IRB permissions for online gaming studies?
Hello - I have a student conducting a thesis on the communicative behavior in online games (one will be a U.S. game such as Everquest and another will be a Chinese game). She would like to conduct participant observation. We are having difficulties with our IRB (Committee that approves research on Human Subjects), primarily because players may be children. Research that involves children requires parental consent. Another problem is that the IRB at my university does not have experience with this type of research, and so they don't have models to draw on (or to guide us). I am interested in hearing from anyone who has been able to gain approval for this type of research - your help is much appreciated - mj Michele H. Jackson, PhD Dept of Communication University of Colorado Boulder, CO 80309-0270 303-492-8139 jackson@colorado.edu http://comm.colorado.edu/mjackson
I don't have a model, but I do have some thoughts to toss out for discussion: 1) Are the games public access? Do users use anonymous identities that can't be linked to their identities? This is the first hurdle, and I'm sure you've already explored this angle. I'm just curious. 2) Instead of immediately ruling out children because they are high risk (which I perceive to be the norm in US IRB boards), perhaps you should take the stance that it is more unethical to NOT include children in the study. (and frame your IRB request in this way). This is not my idea, of course. I learned it in an online course, when getting updated certification in IRB training.

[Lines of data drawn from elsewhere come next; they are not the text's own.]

-- pv_equiv track=rewrite | github.com/birdflow-science/BirdFlowPy | flow_model.py | gen_shift_list
-- ===== SOURCE A (Python) =====
-- def gen_shift_list(nan_mask):
--     shift = 0
--     shift_list = []
--
--     for b in nan_mask:
--         if b:
--             shift += 1
--         else:
--             shift_list.append(shift)
--     return shift_list
-- ===== SOURCE B (Python) =====
-- def gen_shift_list(nan_mask):
--     xs = list(nan_mask)
--     cum = []
--     t = 0
--     for b in xs:
--         t += 1 if b else 0
--         cum.append(t)
--     return [c for b, c in zip(xs, cum) if not b]
-- ===== Notes on version B (the rewrite author's own statement) =====
-- stated objective: alternative
-- what changed: B first builds an inclusive prefix-sum of the mask, then a second zip-and-filter pass keeps the cumulative count at each False position, instead of A's single loop that interleaves counting and appending.
import Mathlib
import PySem

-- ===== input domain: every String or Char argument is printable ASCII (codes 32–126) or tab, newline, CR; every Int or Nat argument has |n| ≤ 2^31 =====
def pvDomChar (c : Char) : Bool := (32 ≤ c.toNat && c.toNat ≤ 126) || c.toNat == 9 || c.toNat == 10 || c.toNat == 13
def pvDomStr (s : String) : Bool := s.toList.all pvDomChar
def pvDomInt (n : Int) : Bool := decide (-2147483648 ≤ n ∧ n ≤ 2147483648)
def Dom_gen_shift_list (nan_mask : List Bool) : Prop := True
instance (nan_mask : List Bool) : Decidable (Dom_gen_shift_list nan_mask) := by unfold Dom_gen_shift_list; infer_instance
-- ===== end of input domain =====

-- B builds an inclusive prefix-sum first and then zip-filters; A counts and appends in one loop. Objective: alternative decomposition.

-- ===== PORT A =====
def gen_shift_list (nan_mask : List Bool) : List Int :=
  (nan_mask.foldl
    (fun (st : Int × List Int) b =>
      if b then (st.1 + 1, st.2) else (st.1, st.2 ++ [st.1]))
    (0, [])).2

-- ===== PORT B =====
def gen_shift_list_alt (nan_mask : List Bool) : List Int :=
  let cum := (nan_mask.foldl
    (fun (st : Int × List Int) b =>
      let t := st.1 + (if b then 1 else 0)
      (t, st.2 ++ [t]))
    (0, [])).2
  ((nan_mask.zip cum).filter (fun p => !p.1)).map (fun p => p.2)

-- ===== PRECONDITION & SPEC =====
def Spec_gen_shift_list (nan_mask : List Bool) (out : List Int) : Prop := out = gen_shift_list_alt nan_mask
instance (nan_mask : List Bool) (out : List Int) : Decidable (Spec_gen_shift_list nan_mask out) := by unfold Spec_gen_shift_list; infer_instance

-- ===== CLAIM (what is proved, stated in full; the proofs are below) =====
def Claim_equal_gen_shift_list : Prop := ∀ (nan_mask : List Bool), Dom_gen_shift_list nan_mask → Spec_gen_shift_list nan_mask (gen_shift_list nan_mask)

-- ===== LEMMAS AND PROOFS =====

-- reference recursion: counts of Trues before each False, starting from s
def pvG (l : List Bool) (s : Int) : List Int :=
  match l with
  | [] => []
  | true :: bs => pvG bs (s + 1)
  | false :: bs => s :: pvG bs s

-- reference recursion for the inclusive prefix-sum list
def pvC (l : List Bool) (t : Int) : List Int :=
  match l with
  | [] => []
  | b :: bs => (t + (if b then 1 else 0)) :: pvC bs (t + (if b then 1 else 0))

theorem pvA_foldl (l : List Bool) (s : Int) (acc : List Int) :
    (l.foldl (fun (st : Int × List Int) b =>
        if b then (st.1 + 1, st.2) else (st.1, st.2 ++ [st.1])) (s, acc)).2
      = acc ++ pvG l s := by
  induction l generalizing s acc with
  | nil => simp [pvG]
  | cons b bs ih =>
    cases b <;> simp [pvG, List.foldl, ih]

theorem pvC_foldl (l : List Bool) (t : Int) (acc : List Int) :
    (l.foldl (fun (st : Int × List Int) b =>
        (st.1 + (if b then 1 else 0), st.2 ++ [st.1 + (if b then 1 else 0)])) (t, acc)).2
      = acc ++ pvC l t := by
  induction l generalizing t acc with
  | nil => simp [pvC]
  | cons b bs ih =>
    simp [pvC, List.foldl, ih]

theorem pvB_zip (l : List Bool) (t : Int) :
    ((l.zip (pvC l t)).filter (fun p => !p.1)).map (fun p => p.2) = pvG l t := by
  induction l generalizing t with
  | nil => simp [pvC, pvG]
  | cons b bs ih =>
    cases b <;> simp [pvC, pvG, List.zip_cons_cons, ih]

-- ===== VERDICT (by name: the statement is the Claim_ definition above) =====
theorem gen_shift_list_spec : Claim_equal_gen_shift_list := by
  intro nan_mask _
  unfold Spec_gen_shift_list gen_shift_list gen_shift_list_alt
  simp only [pvA_foldl, pvC_foldl, List.nil_append]
  exact (pvB_zip nan_mask 0).symm
-- pv_equiv track=rewrite | github.com/erjan/sql_exercises | interview_query/automatic histogram.py | automatic_histogram
-- ===== SOURCE A (Python) =====
-- from typing import List, Dict
--
-- def create_value_count(A: List) -> Dict:
--     val_cnt = {}
--     for a in A:
--         if a in val_cnt:
--             val_cnt[a] += 1
--         else:
--             val_cnt[a] = 1
--     return val_cnt
--
-- def automatic_histogram(dataset, x):
--     element_count = create_value_count(dataset)
--
--     unique_elements = list(element_count.keys())
--
--     i = 0
--     step = len(unique_elements) // x
--     if len(unique_elements) % x != 0:
--         step += 1
--     buckets = {}
--     while i < len(unique_elements):
--         tup = tuple(unique_elements[i:i+step])
--         buckets[tup] = 0
--         i += step
--
--     histogram = {}
--     for e, count in element_count.items():
--         for bucket in buckets:
--             if e in bucket:
--                 if len(bucket) > 1:
--                     bucket_str = str(min(bucket))+'-'+str(max(bucket))
--                 else:
--                     bucket_str = str(bucket[0])
--                 if bucket_str in histogram:
--                     histogram[bucket_str] += count
--                 else:
--                     histogram[bucket_str] = count
--                 break
--     return histogram
-- ===== SOURCE B (Python) =====
-- def automatic_histogram(dataset, x):
--     counts = {}
--     for a in dataset:
--         counts[a] = counts.get(a, 0) + 1
--     uniq = list(counts)
--     if not uniq:
--         return {}
--     step = len(uniq) // x
--     if len(uniq) % x != 0:
--         step += 1
--     histogram = {}
--     for i in range(0, len(uniq), step):
--         chunk = uniq[i:i+step]
--         label = str(min(chunk)) + '-' + str(max(chunk)) if len(chunk) > 1 else str(chunk[0])
--         histogram[label] = histogram.get(label, 0) + sum(counts[e] for e in chunk)
--     return histogram
-- ===== Notes on version B (the rewrite author's own statement) =====
-- stated objective: faster
-- what changed: B inverts A's traversal: instead of building a dict of bucket tuples and, for every element, scanning that dict for the bucket containing it, B walks the order-preserving unique list directly in consecutive slices of size step and sums each chunk's counts in one pass, dropping the buckets dict and the inner membership scan.
import Mathlib
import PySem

In certain arenas, researchers are required to justify why they're not studying children, especially when the situation warrants using children as subjects. Gaming appears to fall into this category. Has anyone on this list made the argument successfully to their research boards that children should NOT be excluded because the topic really warrants their inclusion? Conversely, has anyone been required by their research boards to explain why they're not including children in the study? Annette Markham At 10:55 AM 10/13/2003 -0600, you wrote:
Hello - I have a student conducting a thesis on the communicative behavior in online games (one will be a U.S. game such as Everquest and another will be a Chinese game). She would like to conduct participant observation. We are having difficulties with our IRB (Committee that approves research on Human Subjects), primarily because players may be children. Research that involves children requires parental consent. Another problem is that the IRB at my university does not have experience with this type of research, and so they don't have models to draw on (or to guide us).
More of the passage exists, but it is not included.